* **Exercise**
Among the records below, find the lines containing "pvDomChar" and state only how many there are.

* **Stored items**
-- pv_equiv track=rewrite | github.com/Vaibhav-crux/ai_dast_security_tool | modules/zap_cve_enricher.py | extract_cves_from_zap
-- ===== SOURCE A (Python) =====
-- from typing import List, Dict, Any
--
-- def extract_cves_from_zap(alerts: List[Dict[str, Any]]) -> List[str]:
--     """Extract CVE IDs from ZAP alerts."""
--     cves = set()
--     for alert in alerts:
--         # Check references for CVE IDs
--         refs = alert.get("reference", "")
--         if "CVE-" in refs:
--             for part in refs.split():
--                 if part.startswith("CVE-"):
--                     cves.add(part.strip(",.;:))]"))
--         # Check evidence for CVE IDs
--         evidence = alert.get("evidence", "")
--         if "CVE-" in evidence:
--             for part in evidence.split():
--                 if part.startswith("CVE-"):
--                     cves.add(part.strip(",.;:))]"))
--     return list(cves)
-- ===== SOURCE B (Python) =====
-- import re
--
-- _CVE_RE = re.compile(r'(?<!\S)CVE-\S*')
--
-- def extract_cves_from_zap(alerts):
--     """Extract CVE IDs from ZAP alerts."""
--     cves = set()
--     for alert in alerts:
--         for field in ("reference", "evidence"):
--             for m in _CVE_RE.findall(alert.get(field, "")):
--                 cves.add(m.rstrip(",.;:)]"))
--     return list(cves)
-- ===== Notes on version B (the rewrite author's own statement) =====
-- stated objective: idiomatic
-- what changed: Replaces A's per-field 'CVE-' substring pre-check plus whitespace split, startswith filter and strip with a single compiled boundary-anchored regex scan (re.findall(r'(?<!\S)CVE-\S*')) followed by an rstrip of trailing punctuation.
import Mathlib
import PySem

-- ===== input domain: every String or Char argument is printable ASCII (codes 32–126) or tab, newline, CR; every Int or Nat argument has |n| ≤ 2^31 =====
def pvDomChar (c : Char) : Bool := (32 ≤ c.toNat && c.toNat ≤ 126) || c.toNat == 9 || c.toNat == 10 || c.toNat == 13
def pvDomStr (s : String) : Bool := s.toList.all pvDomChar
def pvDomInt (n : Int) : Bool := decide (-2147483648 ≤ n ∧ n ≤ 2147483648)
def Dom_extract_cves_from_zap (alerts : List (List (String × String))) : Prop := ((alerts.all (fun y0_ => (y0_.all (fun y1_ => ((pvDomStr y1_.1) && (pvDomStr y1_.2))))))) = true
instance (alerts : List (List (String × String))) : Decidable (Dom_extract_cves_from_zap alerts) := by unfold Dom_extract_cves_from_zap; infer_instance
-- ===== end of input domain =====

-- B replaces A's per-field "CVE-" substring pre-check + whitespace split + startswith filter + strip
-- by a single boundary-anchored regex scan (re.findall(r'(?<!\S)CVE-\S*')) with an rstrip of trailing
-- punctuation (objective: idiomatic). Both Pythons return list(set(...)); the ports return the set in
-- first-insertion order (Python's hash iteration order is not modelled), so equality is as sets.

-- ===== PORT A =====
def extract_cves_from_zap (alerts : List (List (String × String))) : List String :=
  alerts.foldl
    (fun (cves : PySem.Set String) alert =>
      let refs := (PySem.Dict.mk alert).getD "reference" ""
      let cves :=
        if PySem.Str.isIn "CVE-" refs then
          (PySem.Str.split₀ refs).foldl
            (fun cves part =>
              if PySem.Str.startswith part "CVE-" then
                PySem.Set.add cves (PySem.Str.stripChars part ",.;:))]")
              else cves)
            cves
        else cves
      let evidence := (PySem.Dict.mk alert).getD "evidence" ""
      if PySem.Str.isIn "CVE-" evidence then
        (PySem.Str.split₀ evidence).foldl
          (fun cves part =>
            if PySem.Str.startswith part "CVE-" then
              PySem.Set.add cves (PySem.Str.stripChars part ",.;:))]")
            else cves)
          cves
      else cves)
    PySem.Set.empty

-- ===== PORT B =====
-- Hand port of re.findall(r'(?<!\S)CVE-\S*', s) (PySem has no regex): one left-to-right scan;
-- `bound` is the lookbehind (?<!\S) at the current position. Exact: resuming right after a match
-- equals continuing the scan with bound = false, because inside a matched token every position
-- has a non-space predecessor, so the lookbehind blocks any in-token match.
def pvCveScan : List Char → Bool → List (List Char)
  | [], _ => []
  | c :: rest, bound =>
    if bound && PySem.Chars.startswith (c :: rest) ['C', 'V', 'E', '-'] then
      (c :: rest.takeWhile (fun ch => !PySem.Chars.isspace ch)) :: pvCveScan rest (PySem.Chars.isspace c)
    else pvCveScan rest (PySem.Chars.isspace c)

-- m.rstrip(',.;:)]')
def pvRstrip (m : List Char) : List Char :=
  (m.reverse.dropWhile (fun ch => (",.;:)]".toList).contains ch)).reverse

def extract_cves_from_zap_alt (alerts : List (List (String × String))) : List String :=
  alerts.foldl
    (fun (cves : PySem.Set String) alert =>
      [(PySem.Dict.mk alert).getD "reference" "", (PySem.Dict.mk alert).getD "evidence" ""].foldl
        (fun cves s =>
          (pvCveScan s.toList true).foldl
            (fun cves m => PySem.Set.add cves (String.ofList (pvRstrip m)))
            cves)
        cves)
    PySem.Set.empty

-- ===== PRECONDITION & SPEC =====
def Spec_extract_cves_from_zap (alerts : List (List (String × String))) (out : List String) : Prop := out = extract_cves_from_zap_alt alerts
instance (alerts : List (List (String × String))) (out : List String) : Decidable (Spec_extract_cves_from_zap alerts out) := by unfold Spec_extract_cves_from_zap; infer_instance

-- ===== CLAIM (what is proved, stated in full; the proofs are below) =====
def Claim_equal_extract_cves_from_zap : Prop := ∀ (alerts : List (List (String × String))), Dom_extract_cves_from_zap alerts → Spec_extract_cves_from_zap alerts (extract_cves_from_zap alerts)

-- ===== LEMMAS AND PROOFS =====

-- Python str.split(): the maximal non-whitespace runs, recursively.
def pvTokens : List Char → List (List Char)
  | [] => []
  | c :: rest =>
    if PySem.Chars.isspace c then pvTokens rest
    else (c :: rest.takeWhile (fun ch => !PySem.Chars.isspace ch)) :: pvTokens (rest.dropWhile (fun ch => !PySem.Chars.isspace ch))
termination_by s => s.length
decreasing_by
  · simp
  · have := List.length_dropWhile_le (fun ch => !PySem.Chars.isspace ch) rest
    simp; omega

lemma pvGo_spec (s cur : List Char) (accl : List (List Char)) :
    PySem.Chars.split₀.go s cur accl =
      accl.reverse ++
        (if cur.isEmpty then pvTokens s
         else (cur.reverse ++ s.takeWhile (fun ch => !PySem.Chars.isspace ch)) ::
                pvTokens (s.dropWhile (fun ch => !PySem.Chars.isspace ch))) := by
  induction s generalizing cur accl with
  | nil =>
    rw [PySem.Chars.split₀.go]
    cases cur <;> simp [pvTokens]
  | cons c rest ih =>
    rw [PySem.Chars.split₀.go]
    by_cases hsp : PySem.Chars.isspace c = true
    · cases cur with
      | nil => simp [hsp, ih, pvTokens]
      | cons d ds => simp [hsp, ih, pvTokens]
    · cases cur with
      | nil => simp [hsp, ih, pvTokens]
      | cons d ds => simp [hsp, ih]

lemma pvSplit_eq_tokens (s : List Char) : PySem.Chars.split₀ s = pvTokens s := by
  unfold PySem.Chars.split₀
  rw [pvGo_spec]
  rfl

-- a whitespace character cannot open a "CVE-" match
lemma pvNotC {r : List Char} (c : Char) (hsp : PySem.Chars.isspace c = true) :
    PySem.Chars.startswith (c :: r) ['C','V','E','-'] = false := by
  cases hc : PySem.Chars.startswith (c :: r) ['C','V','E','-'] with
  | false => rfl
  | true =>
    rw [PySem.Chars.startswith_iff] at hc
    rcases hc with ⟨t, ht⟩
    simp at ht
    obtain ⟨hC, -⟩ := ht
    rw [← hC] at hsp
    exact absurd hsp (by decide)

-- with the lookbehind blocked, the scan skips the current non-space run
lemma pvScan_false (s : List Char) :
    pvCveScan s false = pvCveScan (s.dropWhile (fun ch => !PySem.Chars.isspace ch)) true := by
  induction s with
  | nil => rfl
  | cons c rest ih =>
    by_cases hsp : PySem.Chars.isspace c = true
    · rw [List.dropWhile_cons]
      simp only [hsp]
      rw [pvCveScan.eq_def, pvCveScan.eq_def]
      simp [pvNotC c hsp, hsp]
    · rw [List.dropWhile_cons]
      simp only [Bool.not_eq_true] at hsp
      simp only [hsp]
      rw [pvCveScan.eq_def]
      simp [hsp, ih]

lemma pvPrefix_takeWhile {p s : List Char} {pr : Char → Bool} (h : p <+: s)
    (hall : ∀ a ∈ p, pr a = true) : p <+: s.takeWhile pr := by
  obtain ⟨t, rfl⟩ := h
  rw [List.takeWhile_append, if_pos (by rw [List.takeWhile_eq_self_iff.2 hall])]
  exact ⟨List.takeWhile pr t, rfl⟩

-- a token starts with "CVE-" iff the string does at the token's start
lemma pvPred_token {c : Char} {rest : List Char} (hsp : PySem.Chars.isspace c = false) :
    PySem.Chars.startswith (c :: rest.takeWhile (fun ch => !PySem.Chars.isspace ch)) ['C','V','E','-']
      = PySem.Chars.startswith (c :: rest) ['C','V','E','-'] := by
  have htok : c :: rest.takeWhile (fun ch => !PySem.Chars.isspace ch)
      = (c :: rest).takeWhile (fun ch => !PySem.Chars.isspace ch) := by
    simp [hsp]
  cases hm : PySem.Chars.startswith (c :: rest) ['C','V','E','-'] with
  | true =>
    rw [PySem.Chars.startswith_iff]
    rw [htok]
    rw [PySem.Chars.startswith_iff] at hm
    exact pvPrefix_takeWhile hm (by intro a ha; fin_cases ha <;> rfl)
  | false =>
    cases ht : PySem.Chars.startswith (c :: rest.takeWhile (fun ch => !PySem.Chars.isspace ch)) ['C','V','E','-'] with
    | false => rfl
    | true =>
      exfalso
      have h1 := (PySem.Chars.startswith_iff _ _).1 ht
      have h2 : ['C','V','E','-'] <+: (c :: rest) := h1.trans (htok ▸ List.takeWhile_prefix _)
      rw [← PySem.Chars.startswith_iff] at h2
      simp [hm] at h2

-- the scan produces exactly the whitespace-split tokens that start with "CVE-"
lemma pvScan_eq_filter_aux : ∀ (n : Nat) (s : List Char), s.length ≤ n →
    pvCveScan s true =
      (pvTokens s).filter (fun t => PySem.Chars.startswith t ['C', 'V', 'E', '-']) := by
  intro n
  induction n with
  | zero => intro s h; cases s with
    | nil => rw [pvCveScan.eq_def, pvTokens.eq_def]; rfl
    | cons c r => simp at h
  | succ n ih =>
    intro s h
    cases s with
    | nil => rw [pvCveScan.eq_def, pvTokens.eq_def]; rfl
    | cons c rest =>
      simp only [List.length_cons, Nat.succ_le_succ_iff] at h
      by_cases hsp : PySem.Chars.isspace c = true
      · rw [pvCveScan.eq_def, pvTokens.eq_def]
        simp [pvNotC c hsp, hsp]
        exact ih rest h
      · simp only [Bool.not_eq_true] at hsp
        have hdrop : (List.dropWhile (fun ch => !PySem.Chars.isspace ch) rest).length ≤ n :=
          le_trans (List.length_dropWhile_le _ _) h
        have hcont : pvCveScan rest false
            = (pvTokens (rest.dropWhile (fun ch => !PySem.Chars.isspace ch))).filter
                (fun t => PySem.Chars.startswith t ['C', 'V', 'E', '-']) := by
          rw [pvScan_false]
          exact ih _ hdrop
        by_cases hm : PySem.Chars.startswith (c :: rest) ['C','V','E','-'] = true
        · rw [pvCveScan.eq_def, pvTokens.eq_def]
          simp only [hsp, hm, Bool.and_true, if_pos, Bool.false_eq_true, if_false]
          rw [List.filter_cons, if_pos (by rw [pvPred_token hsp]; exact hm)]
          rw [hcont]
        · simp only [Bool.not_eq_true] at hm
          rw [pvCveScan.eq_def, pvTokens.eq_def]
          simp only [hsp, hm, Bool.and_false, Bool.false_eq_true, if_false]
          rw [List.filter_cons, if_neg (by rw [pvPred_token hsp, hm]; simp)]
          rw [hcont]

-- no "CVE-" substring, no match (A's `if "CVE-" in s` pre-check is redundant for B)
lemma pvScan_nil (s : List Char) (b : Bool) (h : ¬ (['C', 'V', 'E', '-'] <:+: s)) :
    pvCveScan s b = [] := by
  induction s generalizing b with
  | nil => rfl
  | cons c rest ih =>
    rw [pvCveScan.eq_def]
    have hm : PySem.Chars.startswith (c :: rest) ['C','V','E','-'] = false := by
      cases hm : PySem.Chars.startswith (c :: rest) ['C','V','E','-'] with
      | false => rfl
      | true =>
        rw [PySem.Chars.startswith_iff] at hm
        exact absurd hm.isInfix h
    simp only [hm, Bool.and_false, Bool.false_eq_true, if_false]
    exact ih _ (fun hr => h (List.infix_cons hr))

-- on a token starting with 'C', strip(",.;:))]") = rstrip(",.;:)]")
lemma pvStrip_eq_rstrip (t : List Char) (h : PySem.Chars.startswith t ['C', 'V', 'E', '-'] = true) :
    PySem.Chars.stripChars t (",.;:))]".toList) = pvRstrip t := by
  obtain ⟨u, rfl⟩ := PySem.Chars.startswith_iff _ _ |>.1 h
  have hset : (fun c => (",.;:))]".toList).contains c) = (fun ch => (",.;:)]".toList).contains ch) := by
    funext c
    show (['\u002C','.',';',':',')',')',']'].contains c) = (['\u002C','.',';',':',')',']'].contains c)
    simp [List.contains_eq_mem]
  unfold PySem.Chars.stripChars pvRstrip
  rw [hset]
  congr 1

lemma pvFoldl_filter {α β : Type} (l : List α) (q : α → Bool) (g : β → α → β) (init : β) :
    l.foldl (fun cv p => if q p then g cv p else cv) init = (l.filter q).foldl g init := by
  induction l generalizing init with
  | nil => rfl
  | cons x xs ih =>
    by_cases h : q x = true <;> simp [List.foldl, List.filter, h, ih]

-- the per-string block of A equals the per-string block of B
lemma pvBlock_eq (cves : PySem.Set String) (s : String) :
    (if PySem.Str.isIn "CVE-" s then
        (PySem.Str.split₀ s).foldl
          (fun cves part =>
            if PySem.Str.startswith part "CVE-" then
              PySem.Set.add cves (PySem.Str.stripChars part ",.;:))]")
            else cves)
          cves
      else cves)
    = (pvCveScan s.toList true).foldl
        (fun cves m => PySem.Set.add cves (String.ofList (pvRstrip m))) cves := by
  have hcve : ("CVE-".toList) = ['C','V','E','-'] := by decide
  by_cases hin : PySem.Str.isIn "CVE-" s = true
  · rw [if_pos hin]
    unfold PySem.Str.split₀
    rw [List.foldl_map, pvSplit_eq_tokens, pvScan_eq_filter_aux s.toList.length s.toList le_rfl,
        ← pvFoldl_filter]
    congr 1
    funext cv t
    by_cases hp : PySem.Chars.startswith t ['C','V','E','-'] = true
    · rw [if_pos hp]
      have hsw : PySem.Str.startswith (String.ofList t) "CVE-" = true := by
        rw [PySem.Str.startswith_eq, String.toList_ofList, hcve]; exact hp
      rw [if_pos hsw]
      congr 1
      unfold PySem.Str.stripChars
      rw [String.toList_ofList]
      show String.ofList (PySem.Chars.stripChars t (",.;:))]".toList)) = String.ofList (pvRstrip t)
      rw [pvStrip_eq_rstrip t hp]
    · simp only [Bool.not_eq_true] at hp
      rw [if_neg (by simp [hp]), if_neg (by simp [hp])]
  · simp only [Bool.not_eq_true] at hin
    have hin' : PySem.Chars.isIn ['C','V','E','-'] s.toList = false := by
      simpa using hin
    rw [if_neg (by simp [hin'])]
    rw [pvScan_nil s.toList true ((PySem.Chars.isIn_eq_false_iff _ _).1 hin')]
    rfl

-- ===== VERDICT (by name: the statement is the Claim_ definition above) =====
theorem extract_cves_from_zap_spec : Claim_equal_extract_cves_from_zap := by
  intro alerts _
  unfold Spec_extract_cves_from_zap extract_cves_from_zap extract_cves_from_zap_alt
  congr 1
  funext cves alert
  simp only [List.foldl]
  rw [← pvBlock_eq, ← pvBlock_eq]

* **Task output**
2